**Problem details**
Look through the data below, and copy each line that carries the word "Nodup".

Data records:
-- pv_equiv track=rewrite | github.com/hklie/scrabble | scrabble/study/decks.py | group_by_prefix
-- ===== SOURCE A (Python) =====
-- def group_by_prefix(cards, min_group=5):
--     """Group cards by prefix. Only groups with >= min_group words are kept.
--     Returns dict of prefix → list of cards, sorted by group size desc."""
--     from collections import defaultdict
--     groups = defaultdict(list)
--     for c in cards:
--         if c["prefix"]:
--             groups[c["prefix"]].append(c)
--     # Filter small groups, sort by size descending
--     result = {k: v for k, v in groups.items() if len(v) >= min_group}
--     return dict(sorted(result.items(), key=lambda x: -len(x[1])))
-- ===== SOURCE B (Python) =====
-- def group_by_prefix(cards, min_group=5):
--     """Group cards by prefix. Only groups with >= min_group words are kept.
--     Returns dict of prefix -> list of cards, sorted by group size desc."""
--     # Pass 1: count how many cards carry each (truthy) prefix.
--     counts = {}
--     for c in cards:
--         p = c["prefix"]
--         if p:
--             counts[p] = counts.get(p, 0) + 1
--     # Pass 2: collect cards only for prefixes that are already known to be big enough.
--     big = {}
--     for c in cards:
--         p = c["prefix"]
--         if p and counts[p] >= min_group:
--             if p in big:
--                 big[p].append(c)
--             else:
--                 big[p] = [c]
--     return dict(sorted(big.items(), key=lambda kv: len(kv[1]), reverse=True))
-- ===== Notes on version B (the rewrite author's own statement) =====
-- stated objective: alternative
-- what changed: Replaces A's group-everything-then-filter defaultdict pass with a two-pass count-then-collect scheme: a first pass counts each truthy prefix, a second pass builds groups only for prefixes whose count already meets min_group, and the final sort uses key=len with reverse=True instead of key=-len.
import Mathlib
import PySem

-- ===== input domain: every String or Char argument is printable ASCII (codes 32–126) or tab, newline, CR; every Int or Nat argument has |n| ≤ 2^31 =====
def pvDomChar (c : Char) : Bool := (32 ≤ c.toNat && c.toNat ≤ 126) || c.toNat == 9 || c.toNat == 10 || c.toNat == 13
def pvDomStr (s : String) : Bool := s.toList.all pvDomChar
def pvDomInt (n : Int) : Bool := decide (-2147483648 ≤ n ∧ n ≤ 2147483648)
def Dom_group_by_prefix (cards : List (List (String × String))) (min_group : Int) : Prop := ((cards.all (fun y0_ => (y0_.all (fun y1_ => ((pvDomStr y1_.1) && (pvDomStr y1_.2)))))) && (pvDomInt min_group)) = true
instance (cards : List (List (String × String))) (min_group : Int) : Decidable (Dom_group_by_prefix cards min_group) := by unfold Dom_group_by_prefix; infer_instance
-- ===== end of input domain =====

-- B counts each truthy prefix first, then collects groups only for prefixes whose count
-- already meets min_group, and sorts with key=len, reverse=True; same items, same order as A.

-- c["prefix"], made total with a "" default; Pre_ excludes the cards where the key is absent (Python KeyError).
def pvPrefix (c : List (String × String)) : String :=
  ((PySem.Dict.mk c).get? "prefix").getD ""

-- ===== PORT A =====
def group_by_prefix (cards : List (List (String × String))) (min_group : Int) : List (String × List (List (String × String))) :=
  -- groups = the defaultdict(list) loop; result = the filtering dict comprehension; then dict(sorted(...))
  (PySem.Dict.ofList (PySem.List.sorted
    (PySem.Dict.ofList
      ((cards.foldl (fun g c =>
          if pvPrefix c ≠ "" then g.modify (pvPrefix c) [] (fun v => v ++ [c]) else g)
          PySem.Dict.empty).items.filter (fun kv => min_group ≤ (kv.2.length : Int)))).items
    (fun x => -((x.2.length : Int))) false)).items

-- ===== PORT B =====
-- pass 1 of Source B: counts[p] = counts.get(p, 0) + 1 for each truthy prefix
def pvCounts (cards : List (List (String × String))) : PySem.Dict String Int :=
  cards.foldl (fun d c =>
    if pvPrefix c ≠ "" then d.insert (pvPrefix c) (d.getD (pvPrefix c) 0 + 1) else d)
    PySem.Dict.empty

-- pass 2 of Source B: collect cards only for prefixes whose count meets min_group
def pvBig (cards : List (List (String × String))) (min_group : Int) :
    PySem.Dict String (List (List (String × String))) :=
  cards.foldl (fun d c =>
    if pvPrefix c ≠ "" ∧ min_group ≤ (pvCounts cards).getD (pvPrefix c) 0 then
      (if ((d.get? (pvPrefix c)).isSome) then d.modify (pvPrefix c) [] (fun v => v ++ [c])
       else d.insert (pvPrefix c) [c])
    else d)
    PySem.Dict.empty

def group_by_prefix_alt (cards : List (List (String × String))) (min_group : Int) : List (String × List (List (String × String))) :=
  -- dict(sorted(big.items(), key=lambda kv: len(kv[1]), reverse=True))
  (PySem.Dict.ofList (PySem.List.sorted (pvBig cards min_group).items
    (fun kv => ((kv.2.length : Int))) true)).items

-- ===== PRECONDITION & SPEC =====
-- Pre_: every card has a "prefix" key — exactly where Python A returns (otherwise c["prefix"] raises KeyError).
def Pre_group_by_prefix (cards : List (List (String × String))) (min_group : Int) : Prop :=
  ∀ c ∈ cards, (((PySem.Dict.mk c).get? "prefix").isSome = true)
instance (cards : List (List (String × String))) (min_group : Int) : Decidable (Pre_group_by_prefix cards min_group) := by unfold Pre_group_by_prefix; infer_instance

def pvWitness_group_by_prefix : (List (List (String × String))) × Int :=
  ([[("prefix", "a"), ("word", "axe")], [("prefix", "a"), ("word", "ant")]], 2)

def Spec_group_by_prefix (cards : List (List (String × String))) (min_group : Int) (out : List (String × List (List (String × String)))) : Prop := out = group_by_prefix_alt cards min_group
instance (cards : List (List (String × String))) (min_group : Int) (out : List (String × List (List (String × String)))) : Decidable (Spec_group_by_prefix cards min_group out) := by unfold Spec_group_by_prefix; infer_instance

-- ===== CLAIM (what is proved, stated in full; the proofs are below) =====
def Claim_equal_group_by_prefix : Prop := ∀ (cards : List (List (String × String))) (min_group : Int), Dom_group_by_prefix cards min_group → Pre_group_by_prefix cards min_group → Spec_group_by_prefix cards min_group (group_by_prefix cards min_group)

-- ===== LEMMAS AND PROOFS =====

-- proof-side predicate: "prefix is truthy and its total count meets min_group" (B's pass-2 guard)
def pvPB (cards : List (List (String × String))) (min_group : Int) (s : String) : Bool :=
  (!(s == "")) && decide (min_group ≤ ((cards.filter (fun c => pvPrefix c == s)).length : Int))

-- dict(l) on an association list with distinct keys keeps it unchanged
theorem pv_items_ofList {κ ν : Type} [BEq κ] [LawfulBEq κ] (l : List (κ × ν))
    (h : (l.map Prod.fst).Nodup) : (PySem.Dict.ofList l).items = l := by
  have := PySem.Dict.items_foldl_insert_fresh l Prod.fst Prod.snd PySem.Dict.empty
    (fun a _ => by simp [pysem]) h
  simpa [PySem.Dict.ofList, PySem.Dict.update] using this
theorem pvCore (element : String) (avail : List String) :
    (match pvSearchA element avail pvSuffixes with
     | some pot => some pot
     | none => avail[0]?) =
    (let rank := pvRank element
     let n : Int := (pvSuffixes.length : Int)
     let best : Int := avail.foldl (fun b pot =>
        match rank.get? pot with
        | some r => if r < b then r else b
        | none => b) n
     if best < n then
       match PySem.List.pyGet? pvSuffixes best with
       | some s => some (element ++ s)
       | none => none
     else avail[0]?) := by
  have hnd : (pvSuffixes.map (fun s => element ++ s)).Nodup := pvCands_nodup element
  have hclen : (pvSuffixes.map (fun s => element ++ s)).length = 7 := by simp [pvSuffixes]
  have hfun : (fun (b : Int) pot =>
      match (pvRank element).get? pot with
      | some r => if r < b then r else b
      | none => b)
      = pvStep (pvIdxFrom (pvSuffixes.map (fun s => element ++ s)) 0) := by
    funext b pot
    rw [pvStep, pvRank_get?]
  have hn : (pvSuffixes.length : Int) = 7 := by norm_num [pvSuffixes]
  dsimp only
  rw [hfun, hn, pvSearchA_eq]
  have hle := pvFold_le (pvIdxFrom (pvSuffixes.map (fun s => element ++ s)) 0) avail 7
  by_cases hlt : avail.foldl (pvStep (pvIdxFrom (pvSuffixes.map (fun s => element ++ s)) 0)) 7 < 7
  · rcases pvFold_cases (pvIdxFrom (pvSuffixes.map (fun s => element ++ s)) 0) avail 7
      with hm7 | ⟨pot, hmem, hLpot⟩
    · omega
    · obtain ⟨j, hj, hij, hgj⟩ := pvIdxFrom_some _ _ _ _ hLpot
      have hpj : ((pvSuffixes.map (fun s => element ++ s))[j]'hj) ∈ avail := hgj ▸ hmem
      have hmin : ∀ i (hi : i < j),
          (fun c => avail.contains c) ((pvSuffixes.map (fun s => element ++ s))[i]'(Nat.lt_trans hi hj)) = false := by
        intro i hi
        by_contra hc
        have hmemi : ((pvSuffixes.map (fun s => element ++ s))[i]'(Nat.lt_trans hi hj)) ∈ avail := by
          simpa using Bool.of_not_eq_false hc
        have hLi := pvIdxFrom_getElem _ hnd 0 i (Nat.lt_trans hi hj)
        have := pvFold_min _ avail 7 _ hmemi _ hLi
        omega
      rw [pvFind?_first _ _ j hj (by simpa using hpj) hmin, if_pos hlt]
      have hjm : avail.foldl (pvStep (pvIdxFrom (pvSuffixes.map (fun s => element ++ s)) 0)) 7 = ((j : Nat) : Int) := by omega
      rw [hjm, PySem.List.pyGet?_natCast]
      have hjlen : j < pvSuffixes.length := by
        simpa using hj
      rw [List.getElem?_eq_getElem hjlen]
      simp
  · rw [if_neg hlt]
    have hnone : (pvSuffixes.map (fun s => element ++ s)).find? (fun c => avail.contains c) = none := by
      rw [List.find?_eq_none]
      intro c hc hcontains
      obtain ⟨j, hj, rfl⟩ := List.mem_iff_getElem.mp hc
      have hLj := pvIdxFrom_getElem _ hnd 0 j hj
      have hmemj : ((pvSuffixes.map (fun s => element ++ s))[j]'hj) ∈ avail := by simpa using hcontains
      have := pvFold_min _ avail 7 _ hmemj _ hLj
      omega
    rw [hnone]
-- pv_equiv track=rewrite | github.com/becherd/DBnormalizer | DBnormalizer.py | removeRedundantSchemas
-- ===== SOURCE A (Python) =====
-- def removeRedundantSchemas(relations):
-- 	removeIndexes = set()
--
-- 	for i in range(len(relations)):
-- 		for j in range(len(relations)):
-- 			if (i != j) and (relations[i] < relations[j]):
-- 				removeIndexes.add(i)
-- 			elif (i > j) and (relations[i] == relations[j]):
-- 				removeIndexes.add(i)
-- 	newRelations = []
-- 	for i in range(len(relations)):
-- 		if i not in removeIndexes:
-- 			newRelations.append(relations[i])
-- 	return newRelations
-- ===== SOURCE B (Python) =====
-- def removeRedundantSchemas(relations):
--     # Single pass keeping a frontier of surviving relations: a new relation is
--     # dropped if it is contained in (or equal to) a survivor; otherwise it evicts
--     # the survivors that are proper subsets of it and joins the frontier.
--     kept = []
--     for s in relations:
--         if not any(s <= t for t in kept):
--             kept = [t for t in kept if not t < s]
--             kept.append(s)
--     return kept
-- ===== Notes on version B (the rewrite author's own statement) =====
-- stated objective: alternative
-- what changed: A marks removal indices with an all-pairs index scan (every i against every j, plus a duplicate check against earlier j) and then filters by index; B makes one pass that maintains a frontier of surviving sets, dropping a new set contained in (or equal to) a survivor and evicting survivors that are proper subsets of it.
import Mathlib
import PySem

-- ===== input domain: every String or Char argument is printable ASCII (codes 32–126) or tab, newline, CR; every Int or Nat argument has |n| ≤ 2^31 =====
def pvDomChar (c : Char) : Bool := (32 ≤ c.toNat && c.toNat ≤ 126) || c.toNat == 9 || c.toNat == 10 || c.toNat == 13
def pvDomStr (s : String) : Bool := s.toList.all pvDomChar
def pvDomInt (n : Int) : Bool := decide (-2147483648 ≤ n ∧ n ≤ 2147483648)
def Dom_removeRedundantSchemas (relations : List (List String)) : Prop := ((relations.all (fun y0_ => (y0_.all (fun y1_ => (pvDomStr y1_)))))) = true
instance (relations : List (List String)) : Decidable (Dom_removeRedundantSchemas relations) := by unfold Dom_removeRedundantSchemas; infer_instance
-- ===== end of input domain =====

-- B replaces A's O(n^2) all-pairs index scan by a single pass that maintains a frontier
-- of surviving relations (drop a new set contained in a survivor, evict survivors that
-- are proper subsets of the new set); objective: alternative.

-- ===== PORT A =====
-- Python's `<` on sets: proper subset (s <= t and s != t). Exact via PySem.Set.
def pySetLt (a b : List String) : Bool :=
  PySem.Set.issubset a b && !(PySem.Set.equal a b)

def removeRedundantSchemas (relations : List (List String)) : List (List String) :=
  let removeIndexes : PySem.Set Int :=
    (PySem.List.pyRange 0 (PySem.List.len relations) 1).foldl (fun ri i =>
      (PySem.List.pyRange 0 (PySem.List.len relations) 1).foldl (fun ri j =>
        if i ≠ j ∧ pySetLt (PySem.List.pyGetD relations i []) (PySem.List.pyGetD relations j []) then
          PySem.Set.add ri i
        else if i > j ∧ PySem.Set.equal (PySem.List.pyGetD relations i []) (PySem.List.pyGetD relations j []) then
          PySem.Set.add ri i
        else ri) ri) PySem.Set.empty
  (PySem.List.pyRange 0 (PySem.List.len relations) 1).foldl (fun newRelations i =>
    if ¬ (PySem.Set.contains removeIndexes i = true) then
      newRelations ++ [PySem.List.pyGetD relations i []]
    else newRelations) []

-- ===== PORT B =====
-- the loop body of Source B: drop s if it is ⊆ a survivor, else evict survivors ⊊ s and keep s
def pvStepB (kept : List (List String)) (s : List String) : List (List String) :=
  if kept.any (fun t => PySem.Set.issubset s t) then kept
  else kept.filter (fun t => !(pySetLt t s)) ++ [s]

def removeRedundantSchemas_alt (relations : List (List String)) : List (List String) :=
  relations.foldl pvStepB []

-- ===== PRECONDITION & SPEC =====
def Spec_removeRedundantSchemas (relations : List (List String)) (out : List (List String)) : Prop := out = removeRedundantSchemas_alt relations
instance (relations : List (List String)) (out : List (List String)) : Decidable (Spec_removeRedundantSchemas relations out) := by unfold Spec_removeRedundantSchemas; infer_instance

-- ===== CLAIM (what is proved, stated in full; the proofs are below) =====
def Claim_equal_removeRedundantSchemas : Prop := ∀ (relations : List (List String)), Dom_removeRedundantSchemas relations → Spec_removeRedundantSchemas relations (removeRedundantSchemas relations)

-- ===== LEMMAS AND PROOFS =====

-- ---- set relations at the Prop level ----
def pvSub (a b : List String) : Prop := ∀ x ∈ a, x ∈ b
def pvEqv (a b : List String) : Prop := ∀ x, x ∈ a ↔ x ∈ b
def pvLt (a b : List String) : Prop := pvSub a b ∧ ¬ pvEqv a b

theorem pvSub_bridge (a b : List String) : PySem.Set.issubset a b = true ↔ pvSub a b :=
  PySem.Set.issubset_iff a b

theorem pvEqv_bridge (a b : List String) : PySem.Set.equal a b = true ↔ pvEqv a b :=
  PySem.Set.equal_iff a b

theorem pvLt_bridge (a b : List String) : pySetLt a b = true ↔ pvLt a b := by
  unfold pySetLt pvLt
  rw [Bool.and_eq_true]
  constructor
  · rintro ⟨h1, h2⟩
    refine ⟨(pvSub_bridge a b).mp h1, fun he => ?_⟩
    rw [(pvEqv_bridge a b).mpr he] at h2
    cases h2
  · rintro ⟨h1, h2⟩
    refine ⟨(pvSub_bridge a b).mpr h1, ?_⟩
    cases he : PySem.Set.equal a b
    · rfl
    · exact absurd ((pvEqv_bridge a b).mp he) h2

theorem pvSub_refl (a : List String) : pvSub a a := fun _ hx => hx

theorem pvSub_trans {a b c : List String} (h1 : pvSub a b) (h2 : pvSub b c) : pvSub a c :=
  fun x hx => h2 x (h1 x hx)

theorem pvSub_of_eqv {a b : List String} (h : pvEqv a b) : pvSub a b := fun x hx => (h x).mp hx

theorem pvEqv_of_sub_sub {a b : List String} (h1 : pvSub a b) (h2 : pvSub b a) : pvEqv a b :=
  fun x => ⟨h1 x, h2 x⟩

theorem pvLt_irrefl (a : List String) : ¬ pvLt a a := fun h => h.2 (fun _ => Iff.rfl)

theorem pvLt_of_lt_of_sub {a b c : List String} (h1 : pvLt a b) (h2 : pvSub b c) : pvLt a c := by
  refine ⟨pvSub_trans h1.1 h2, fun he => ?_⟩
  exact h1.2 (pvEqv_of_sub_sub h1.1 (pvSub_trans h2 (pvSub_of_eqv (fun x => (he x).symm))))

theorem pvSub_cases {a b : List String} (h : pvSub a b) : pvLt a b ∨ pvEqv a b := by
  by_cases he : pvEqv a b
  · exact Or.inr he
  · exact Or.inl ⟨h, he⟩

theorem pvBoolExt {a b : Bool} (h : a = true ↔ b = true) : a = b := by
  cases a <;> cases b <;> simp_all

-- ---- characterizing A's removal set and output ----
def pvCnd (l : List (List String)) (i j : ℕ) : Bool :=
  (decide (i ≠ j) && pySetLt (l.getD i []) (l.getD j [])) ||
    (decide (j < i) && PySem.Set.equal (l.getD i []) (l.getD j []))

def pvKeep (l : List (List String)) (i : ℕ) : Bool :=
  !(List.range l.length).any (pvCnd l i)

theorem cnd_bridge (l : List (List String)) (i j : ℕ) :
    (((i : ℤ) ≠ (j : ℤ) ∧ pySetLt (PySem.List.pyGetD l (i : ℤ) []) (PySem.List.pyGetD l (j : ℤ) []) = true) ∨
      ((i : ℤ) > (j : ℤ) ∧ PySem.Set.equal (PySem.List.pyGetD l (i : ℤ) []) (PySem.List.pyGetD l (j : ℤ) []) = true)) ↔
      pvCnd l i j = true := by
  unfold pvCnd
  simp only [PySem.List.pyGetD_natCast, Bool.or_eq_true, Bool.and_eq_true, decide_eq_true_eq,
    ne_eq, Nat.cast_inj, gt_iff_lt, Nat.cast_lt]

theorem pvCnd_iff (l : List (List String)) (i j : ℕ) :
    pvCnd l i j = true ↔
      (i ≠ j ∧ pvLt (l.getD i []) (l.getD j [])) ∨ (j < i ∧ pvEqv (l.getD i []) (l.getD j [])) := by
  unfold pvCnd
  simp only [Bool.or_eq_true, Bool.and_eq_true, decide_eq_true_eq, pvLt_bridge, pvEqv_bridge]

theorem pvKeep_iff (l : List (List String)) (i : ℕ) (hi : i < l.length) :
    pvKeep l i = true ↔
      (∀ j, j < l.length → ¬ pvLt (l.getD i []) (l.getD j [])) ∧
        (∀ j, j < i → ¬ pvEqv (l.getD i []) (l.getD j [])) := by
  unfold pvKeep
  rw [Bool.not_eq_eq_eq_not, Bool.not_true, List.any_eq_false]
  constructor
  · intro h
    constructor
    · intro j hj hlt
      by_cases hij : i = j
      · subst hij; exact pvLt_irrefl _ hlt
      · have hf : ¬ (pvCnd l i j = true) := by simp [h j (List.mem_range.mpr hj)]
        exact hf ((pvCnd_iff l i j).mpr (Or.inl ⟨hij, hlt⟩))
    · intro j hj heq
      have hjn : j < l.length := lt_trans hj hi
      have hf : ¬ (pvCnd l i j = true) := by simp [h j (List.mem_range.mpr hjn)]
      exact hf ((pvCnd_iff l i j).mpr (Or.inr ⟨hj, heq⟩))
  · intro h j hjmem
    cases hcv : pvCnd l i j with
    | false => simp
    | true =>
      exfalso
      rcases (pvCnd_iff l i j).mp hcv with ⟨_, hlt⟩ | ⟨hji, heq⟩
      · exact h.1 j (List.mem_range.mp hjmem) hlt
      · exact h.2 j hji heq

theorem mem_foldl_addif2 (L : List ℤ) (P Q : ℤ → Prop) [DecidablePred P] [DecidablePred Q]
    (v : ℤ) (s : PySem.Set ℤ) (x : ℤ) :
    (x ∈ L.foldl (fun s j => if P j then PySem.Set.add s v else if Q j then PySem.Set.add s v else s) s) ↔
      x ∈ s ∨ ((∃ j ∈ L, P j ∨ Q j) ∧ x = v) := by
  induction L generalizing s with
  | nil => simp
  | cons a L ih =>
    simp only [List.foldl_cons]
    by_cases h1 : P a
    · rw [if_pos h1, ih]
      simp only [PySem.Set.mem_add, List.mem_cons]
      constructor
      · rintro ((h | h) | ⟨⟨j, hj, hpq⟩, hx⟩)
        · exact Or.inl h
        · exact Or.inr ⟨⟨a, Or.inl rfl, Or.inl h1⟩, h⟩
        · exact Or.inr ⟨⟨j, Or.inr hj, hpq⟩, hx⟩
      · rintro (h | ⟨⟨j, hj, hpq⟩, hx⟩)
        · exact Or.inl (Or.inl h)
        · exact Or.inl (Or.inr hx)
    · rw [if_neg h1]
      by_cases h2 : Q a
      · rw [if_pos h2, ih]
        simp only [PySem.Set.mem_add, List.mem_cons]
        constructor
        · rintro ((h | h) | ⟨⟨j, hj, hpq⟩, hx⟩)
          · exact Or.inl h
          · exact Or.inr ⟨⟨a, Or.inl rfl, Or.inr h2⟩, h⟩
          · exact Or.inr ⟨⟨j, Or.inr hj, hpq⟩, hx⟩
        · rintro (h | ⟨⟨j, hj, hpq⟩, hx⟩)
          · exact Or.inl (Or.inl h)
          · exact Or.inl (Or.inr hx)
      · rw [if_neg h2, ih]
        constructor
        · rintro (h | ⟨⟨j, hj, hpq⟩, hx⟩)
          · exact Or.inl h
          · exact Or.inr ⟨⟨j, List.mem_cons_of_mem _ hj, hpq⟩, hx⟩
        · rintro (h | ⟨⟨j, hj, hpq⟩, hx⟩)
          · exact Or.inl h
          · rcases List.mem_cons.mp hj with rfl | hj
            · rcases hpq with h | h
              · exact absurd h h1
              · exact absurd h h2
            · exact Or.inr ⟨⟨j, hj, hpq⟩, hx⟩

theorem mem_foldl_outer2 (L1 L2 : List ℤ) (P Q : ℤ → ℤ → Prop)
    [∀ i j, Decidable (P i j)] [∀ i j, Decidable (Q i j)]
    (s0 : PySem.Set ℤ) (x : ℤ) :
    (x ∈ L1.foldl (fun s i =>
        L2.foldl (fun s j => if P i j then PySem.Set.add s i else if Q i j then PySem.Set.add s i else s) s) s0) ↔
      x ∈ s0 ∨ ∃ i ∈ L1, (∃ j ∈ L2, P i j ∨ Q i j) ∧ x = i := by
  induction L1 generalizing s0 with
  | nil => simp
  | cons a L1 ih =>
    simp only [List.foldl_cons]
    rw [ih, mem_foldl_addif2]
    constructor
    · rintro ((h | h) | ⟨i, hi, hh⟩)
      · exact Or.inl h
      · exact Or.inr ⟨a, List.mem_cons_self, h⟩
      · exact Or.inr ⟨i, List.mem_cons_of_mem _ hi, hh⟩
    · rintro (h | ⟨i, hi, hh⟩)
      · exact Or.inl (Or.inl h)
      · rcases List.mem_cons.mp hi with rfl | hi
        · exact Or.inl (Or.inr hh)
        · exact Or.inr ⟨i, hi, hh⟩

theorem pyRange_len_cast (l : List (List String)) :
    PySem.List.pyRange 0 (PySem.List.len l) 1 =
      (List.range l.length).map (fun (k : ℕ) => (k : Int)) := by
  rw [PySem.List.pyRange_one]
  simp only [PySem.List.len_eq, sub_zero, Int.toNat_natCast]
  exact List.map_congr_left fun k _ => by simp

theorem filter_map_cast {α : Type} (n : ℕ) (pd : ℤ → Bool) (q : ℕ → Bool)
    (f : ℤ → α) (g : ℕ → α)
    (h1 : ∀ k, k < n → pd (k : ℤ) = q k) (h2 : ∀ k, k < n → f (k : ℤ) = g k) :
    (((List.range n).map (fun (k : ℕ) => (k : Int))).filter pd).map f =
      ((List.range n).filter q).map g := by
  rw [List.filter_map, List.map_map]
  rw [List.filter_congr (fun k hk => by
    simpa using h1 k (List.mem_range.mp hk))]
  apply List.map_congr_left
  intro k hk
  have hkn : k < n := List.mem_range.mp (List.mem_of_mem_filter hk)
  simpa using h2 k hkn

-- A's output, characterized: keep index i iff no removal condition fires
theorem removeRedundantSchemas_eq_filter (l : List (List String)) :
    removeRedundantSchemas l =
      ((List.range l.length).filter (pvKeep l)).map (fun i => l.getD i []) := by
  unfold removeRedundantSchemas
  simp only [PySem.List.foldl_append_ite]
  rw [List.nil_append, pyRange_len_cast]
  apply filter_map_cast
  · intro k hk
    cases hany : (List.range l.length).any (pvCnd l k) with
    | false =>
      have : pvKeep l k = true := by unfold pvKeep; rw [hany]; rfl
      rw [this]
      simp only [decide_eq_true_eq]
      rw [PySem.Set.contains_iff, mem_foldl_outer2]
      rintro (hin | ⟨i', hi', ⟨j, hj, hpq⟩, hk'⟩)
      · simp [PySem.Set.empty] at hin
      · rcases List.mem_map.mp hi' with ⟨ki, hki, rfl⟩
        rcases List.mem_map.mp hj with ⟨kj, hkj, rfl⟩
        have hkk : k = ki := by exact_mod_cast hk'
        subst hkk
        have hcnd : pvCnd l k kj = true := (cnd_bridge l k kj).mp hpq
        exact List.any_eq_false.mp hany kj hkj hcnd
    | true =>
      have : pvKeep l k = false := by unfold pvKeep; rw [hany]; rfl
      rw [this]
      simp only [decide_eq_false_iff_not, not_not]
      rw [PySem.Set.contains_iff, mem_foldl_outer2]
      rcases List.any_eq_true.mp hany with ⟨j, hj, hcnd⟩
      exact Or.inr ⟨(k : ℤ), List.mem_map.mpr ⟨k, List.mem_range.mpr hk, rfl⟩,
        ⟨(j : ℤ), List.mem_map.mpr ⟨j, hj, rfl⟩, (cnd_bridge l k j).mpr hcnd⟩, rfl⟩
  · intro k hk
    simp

**Exercise response**
    (h : (l.map Prod.fst).Nodup) : (PySem.Dict.ofList l).items = l := by
  have hnd : (pvSuffixes.map (fun s => element ++ s)).Nodup := pvCands_nodup element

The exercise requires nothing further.